#### [DIRECTIONS FOR THIS TASK]
In the data below, the answer is the run of lines from the line containing "from rfl, hlast];" through the line containing "-- B's flagged", both included; print it exactly and nothing else.

#### [RECORDS TO PROCESS]
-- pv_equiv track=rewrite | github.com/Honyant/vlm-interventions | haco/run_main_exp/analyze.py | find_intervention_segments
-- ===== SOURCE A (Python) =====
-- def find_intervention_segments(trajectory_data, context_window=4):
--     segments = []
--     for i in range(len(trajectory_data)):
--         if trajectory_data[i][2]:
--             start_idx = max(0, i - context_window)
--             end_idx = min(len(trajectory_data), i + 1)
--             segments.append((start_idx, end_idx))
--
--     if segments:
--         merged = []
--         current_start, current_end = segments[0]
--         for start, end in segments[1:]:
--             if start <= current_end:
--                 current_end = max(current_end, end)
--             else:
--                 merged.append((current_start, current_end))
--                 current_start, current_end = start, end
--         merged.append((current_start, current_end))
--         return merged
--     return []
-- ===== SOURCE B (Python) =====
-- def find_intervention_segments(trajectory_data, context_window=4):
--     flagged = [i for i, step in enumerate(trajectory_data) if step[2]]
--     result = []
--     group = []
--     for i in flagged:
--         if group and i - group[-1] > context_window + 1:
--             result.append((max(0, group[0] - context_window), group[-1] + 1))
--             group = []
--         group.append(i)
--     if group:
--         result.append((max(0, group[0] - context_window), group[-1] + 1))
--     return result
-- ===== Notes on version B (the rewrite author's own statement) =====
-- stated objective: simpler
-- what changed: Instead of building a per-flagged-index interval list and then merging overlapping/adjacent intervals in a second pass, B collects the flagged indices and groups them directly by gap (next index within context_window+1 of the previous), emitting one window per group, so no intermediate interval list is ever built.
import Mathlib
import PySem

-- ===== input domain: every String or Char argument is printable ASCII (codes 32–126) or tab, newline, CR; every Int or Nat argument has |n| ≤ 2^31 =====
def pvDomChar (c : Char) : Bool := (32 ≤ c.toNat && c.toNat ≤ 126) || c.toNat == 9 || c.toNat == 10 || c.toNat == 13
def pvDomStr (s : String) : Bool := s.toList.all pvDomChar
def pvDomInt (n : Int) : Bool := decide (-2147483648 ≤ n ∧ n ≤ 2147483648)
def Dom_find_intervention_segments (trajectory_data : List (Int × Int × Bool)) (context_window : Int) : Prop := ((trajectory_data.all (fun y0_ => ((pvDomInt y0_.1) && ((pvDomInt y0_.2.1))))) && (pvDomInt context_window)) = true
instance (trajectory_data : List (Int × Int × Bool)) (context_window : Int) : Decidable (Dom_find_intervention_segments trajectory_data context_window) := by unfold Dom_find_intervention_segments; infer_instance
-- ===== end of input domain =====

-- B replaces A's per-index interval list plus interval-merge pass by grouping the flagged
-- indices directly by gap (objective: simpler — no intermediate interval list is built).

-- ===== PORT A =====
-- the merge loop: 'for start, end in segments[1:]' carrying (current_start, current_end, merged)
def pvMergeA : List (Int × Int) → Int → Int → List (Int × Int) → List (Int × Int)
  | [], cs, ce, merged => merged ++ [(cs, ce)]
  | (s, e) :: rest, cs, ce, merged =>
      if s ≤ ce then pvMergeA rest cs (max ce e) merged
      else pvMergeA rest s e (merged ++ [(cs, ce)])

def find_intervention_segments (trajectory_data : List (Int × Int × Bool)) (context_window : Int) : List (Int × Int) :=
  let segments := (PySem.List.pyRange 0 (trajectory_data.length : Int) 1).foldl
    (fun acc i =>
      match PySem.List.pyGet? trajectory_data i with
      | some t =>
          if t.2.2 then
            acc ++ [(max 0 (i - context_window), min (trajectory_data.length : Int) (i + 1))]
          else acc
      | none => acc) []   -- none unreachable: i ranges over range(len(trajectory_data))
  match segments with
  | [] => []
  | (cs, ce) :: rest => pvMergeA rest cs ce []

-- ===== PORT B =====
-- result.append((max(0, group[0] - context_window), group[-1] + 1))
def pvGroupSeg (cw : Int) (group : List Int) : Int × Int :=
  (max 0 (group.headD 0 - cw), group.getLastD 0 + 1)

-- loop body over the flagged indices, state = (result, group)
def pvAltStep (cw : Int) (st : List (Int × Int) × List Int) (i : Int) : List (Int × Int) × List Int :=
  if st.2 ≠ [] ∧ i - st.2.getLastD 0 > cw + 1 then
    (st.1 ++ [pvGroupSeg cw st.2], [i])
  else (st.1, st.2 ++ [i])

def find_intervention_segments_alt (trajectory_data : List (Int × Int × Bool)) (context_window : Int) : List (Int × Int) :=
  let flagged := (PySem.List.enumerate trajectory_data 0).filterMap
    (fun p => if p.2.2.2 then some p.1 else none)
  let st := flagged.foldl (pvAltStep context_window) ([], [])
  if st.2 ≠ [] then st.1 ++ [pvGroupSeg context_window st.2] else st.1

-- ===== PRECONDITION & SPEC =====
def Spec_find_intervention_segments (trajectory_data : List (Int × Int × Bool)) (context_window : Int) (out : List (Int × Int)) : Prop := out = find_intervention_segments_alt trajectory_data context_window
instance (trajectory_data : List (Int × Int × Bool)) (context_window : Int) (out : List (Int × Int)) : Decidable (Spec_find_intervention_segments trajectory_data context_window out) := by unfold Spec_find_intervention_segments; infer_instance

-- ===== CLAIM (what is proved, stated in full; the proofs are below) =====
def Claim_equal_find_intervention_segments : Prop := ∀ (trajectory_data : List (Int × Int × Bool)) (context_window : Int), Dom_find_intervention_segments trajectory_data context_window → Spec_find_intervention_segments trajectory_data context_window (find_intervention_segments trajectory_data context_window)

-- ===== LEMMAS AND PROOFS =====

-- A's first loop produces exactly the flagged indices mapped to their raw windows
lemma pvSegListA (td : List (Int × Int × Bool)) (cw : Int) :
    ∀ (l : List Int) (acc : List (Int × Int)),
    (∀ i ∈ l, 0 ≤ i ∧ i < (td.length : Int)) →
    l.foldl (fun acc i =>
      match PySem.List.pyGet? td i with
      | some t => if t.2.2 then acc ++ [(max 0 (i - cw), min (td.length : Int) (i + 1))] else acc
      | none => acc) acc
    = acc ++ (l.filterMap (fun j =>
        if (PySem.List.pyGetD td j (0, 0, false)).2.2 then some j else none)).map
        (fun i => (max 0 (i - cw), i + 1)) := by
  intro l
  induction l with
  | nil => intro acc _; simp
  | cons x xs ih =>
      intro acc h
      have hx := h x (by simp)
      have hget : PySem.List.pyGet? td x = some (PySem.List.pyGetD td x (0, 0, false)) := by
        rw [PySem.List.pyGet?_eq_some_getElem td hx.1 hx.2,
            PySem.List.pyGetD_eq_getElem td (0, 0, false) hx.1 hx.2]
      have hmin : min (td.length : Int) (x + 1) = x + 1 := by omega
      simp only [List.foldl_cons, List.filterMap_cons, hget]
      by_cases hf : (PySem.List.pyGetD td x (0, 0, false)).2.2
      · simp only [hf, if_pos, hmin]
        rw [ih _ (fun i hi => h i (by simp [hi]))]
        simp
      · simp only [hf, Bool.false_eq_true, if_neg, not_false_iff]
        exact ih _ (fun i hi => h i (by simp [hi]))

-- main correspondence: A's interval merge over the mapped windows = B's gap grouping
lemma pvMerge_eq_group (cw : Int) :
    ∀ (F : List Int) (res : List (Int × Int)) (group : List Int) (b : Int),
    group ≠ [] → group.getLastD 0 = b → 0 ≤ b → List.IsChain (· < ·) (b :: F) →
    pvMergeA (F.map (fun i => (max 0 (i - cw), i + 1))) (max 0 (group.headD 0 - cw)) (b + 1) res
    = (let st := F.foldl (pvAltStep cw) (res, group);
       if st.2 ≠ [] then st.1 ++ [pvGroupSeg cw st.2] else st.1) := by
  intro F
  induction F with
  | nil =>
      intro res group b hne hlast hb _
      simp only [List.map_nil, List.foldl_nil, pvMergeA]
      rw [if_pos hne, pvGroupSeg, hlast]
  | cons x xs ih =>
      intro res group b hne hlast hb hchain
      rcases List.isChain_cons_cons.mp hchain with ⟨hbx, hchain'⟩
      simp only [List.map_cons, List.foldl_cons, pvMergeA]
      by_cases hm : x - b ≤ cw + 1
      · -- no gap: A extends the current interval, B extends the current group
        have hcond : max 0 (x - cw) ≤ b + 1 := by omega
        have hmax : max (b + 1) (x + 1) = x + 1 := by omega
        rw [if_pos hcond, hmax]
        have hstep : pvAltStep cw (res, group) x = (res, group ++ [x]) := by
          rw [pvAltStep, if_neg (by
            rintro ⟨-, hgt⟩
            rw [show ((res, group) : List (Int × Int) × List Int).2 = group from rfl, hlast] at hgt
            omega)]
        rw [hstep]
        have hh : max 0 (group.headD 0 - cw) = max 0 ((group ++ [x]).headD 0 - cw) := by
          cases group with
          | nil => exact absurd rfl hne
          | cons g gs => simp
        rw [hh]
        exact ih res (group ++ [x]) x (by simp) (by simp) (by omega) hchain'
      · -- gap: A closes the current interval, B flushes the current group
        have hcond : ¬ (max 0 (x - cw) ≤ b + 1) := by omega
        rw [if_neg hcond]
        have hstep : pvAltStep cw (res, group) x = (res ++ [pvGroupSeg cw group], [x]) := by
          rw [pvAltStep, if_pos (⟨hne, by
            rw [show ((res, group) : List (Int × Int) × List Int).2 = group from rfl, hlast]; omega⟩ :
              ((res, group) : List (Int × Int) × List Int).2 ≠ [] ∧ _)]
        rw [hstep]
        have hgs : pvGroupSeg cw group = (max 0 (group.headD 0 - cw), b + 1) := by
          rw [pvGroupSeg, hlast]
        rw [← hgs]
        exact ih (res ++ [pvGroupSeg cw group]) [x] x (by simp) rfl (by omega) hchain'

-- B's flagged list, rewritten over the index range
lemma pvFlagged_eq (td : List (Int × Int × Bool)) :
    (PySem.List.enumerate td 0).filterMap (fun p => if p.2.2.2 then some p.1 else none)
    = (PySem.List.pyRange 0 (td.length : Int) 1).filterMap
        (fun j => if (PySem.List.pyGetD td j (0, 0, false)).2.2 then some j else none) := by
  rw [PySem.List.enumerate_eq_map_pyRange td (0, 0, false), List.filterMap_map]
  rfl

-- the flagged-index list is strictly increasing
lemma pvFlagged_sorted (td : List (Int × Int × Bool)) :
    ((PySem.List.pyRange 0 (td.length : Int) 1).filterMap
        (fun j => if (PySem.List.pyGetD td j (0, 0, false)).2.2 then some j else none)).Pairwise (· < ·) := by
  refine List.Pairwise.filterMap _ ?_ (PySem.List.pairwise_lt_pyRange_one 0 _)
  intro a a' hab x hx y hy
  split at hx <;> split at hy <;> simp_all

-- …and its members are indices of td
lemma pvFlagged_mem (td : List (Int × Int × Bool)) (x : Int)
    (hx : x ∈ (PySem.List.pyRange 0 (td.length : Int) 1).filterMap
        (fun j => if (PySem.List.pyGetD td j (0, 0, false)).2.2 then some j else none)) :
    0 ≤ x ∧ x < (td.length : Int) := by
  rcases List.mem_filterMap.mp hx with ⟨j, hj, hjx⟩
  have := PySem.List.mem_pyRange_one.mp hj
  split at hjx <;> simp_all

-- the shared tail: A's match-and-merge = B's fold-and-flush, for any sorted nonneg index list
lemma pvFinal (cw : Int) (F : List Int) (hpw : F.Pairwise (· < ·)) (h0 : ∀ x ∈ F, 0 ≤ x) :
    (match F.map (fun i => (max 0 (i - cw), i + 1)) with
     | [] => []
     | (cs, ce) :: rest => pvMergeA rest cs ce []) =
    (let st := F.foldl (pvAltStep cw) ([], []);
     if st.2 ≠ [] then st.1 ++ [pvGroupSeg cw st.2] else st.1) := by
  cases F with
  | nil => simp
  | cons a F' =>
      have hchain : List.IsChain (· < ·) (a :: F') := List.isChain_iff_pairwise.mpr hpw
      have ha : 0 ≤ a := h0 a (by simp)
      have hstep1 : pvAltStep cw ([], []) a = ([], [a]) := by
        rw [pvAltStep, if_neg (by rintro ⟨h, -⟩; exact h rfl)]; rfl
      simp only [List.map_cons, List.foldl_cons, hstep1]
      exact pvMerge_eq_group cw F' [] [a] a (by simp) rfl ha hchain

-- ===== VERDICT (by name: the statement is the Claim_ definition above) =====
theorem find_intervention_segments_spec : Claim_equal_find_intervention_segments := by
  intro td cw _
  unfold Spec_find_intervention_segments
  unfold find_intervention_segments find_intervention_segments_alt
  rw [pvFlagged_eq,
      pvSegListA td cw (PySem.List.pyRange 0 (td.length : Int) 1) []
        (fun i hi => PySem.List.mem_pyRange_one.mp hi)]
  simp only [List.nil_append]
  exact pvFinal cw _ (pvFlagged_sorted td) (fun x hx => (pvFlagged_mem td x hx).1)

#### [ANSWER TO THIS PROBLEM]
            rw [show ((res, group) : List (Int × Int) × List Int).2 = group from rfl, hlast]; omega⟩ :
              ((res, group) : List (Int × Int) × List Int).2 ≠ [] ∧ _)]
        rw [hstep]
        have hgs : pvGroupSeg cw group = (max 0 (group.headD 0 - cw), b + 1) := by
          rw [pvGroupSeg, hlast]
        rw [← hgs]
        exact ih (res ++ [pvGroupSeg cw group]) [x] x (by simp) rfl (by omega) hchain'

-- B's flagged list, rewritten over the index range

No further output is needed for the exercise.